> **EXERCISE**:
Up through the line that contains "def pvDomStr (s", retype the entries exactly, beginning at the very first line.

Records from a dataset

-- pv_equiv track=rewrite | github.com/averagephotographer/reverse-min-max | reversi.py | locations
-- ===== SOURCE A (Python) =====
-- def locations(board):
--     ones = []
--     twos = []
--     zeros = []
--
--     for i in range(len(board)):
--         for j in range(len(board[0])):
--             if board[i][j] == 1:
--                 ones.append((i, j))
--             elif board[i][j] == 2:
--                 twos.append((i, j))
--             else:
--                 zeros.append((i, j))
--
--     return ones, twos, zeros
-- ===== SOURCE B (Python) =====
-- def locations(board):
--     ones = [(i, j) for i in range(len(board)) for j in range(len(board[0])) if board[i][j] == 1]
--     twos = [(i, j) for i in range(len(board)) for j in range(len(board[0])) if board[i][j] == 2]
--     zeros = [(i, j) for i in range(len(board)) for j in range(len(board[0])) if board[i][j] not in (1, 2)]
--     return ones, twos, zeros
-- ===== Notes on version B (the rewrite author's own statement) =====
-- stated objective: idiomatic
-- what changed: The single fused nested loop with three accumulators is replaced by three independent list comprehensions, each scanning the board once and filtering for one category.
import Mathlib
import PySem

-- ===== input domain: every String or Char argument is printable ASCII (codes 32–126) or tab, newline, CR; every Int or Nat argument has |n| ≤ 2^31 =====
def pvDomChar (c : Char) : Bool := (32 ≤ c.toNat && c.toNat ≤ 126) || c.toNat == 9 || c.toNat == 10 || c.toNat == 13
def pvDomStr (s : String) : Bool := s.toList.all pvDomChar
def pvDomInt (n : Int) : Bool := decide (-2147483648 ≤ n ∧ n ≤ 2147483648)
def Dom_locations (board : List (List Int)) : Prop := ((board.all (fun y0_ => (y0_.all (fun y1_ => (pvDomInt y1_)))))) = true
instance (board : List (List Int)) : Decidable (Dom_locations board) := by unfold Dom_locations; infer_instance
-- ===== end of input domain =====

-- B replaces A's single fused nested loop by three independent filtering passes (idiomatic comprehensions).

-- ===== PORT A =====
-- literal port: nested for over range(len(board)) × range(len(board[0])), one accumulator triple;
-- board[i][j] is in range under Pre_, ported as pyGetD (default never read inside Pre_)
def locations (board : List (List Int)) : (List (Int × Int)) × (List (Int × Int)) × (List (Int × Int)) :=
  (PySem.List.pyRange 0 (board.length : Int) 1).foldl
    (fun acc i =>
      (PySem.List.pyRange 0 ((PySem.List.pyGetD board 0 []).length : Int) 1).foldl
        (fun acc j =>
          let v := PySem.List.pyGetD (PySem.List.pyGetD board i []) j 0
          if v == 1 then (acc.1 ++ [(i, j)], acc.2.1, acc.2.2)
          else if v == 2 then (acc.1, acc.2.1 ++ [(i, j)], acc.2.2)
          else (acc.1, acc.2.1, acc.2.2 ++ [(i, j)]))
        acc)
    ([], [], [])

-- ===== PORT B =====
-- three comprehensions, each a flatMap over rows of a filtered, mapped column range
def locations_alt (board : List (List Int)) : (List (Int × Int)) × (List (Int × Int)) × (List (Int × Int)) :=
  let ones := (PySem.List.pyRange 0 (board.length : Int) 1).flatMap (fun i =>
    (((PySem.List.pyRange 0 ((PySem.List.pyGetD board 0 []).length : Int) 1).filter
        (fun j => PySem.List.pyGetD (PySem.List.pyGetD board i []) j 0 == 1)).map (fun j => (i, j))))
  let twos := (PySem.List.pyRange 0 (board.length : Int) 1).flatMap (fun i =>
    (((PySem.List.pyRange 0 ((PySem.List.pyGetD board 0 []).length : Int) 1).filter
        (fun j => PySem.List.pyGetD (PySem.List.pyGetD board i []) j 0 == 2)).map (fun j => (i, j))))
  let zeros := (PySem.List.pyRange 0 (board.length : Int) 1).flatMap (fun i =>
    (((PySem.List.pyRange 0 ((PySem.List.pyGetD board 0 []).length : Int) 1).filter
        (fun j => !(PySem.List.pyGetD (PySem.List.pyGetD board i []) j 0 == 1
                    || PySem.List.pyGetD (PySem.List.pyGetD board i []) j 0 == 2))).map (fun j => (i, j))))
  (ones, twos, zeros)

-- ===== PRECONDITION & SPEC =====
-- Pre_ excludes exactly the ragged boards on which both Pythons raise IndexError:
-- some row is shorter than row 0, so board[i][j] is out of range for some scanned j.
def Pre_locations (board : List (List Int)) : Prop :=
  ∀ row ∈ board, (board.headD []).length ≤ row.length
instance (board : List (List Int)) : Decidable (Pre_locations board) := by unfold Pre_locations; infer_instance
def pvWitness_locations : List (List Int) := [[1, 2, 0], [0, 3, 1]]
def Spec_locations (board : List (List Int)) (out : (List (Int × Int)) × (List (Int × Int)) × (List (Int × Int))) : Prop := out = locations_alt board
instance (board : List (List Int)) (out : (List (Int × Int)) × (List (Int × Int)) × (List (Int × Int))) : Decidable (Spec_locations board out) := by unfold Spec_locations; infer_instance

-- ===== CLAIM (what is proved, stated in full; the proofs are below) =====
def Claim_equal_locations : Prop := ∀ (board : List (List Int)), Dom_locations board → Pre_locations board → Spec_locations board (locations board)

-- ===== LEMMAS AND PROOFS =====

-- one step of A's inner loop, characterised: each scanned cell goes to exactly one component
theorem inner_fold_eq (v : Int → Int) (i : Int) (L : List Int)
    (a b c : List (Int × Int)) :
    L.foldl
      (fun acc j =>
        if v j == 1 then (acc.1 ++ [(i, j)], acc.2.1, acc.2.2)
        else if v j == 2 then (acc.1, acc.2.1 ++ [(i, j)], acc.2.2)
        else (acc.1, acc.2.1, acc.2.2 ++ [(i, j)]))
      (a, b, c)
    = (a ++ ((L.filter (fun j => v j == 1)).map (fun j => (i, j))),
       b ++ ((L.filter (fun j => v j == 2)).map (fun j => (i, j))),
       c ++ ((L.filter (fun j => !(v j == 1 || v j == 2))).map (fun j => (i, j)))) := by
  induction L generalizing a b c with
  | nil => simp
  | cons x xs ih =>
    by_cases h1 : v x == 1
    · simp only [List.foldl_cons, h1, if_true]
      rw [ih]
      simp only [beq_iff_eq] at h1
      simp [h1]
    · by_cases h2 : v x == 2
      · simp only [List.foldl_cons, h1, h2, if_true, Bool.false_eq_true, if_false]
        rw [ih]
        simp [h1, h2]
      · simp only [List.foldl_cons, h1, h2, Bool.false_eq_true, if_false]
        rw [ih]
        simp [h1, h2]

-- A's outer loop accumulates the three flatMaps of B
theorem outer_fold_eq (board : List (List Int)) (m : Int) (R : List Int)
    (a b c : List (Int × Int)) :
    R.foldl
      (fun acc i =>
        (PySem.List.pyRange 0 m 1).foldl
          (fun acc j =>
            let v := PySem.List.pyGetD (PySem.List.pyGetD board i []) j 0
            if v == 1 then (acc.1 ++ [(i, j)], acc.2.1, acc.2.2)
            else if v == 2 then (acc.1, acc.2.1 ++ [(i, j)], acc.2.2)
            else (acc.1, acc.2.1, acc.2.2 ++ [(i, j)]))
          acc)
      (a, b, c)
    = (a ++ R.flatMap (fun i =>
          (((PySem.List.pyRange 0 m 1).filter
              (fun j => PySem.List.pyGetD (PySem.List.pyGetD board i []) j 0 == 1)).map (fun j => (i, j)))),
       b ++ R.flatMap (fun i =>
          (((PySem.List.pyRange 0 m 1).filter
              (fun j => PySem.List.pyGetD (PySem.List.pyGetD board i []) j 0 == 2)).map (fun j => (i, j)))),
       c ++ R.flatMap (fun i =>
          (((PySem.List.pyRange 0 m 1).filter
              (fun j => !(PySem.List.pyGetD (PySem.List.pyGetD board i []) j 0 == 1
                          || PySem.List.pyGetD (PySem.List.pyGetD board i []) j 0 == 2))).map (fun j => (i, j))))) := by
  induction R generalizing a b c with
  | nil => simp
  | cons x xs ih =>
    simp only [List.foldl_cons, List.flatMap_cons]
    rw [inner_fold_eq (fun j => PySem.List.pyGetD (PySem.List.pyGetD board x []) j 0) x, ih]
    simp [List.append_assoc]

-- ===== VERDICT (by name: the statement is the Claim_ definition above) =====
theorem locations_spec : Claim_equal_locations := by
  intro board _ _
  show locations board = locations_alt board
  unfold locations locations_alt
  rw [outer_fold_eq]
  simp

> **WRITTEN ANSWER**:
-- pv_equiv track=rewrite | github.com/averagephotographer/reverse-min-max | reversi.py | locations
-- ===== SOURCE A (Python) =====
-- def locations(board):
--     ones = []
--     twos = []
--     zeros = []
--
--     for i in range(len(board)):
--         for j in range(len(board[0])):
--             if board[i][j] == 1:
--                 ones.append((i, j))
--             elif board[i][j] == 2:
--                 twos.append((i, j))
--             else:
--                 zeros.append((i, j))
--
--     return ones, twos, zeros
-- ===== SOURCE B (Python) =====
-- def locations(board):
--     ones = [(i, j) for i in range(len(board)) for j in range(len(board[0])) if board[i][j] == 1]
--     twos = [(i, j) for i in range(len(board)) for j in range(len(board[0])) if board[i][j] == 2]
--     zeros = [(i, j) for i in range(len(board)) for j in range(len(board[0])) if board[i][j] not in (1, 2)]
--     return ones, twos, zeros
-- ===== Notes on version B (the rewrite author's own statement) =====
-- stated objective: idiomatic
-- what changed: The single fused nested loop with three accumulators is replaced by three independent list comprehensions, each scanning the board once and filtering for one category.
import Mathlib
import PySem

-- ===== input domain: every String or Char argument is printable ASCII (codes 32–126) or tab, newline, CR; every Int or Nat argument has |n| ≤ 2^31 =====
def pvDomChar (c : Char) : Bool := (32 ≤ c.toNat && c.toNat ≤ 126) || c.toNat == 9 || c.toNat == 10 || c.toNat == 13
def pvDomStr (s : String) : Bool := s.toList.all pvDomChar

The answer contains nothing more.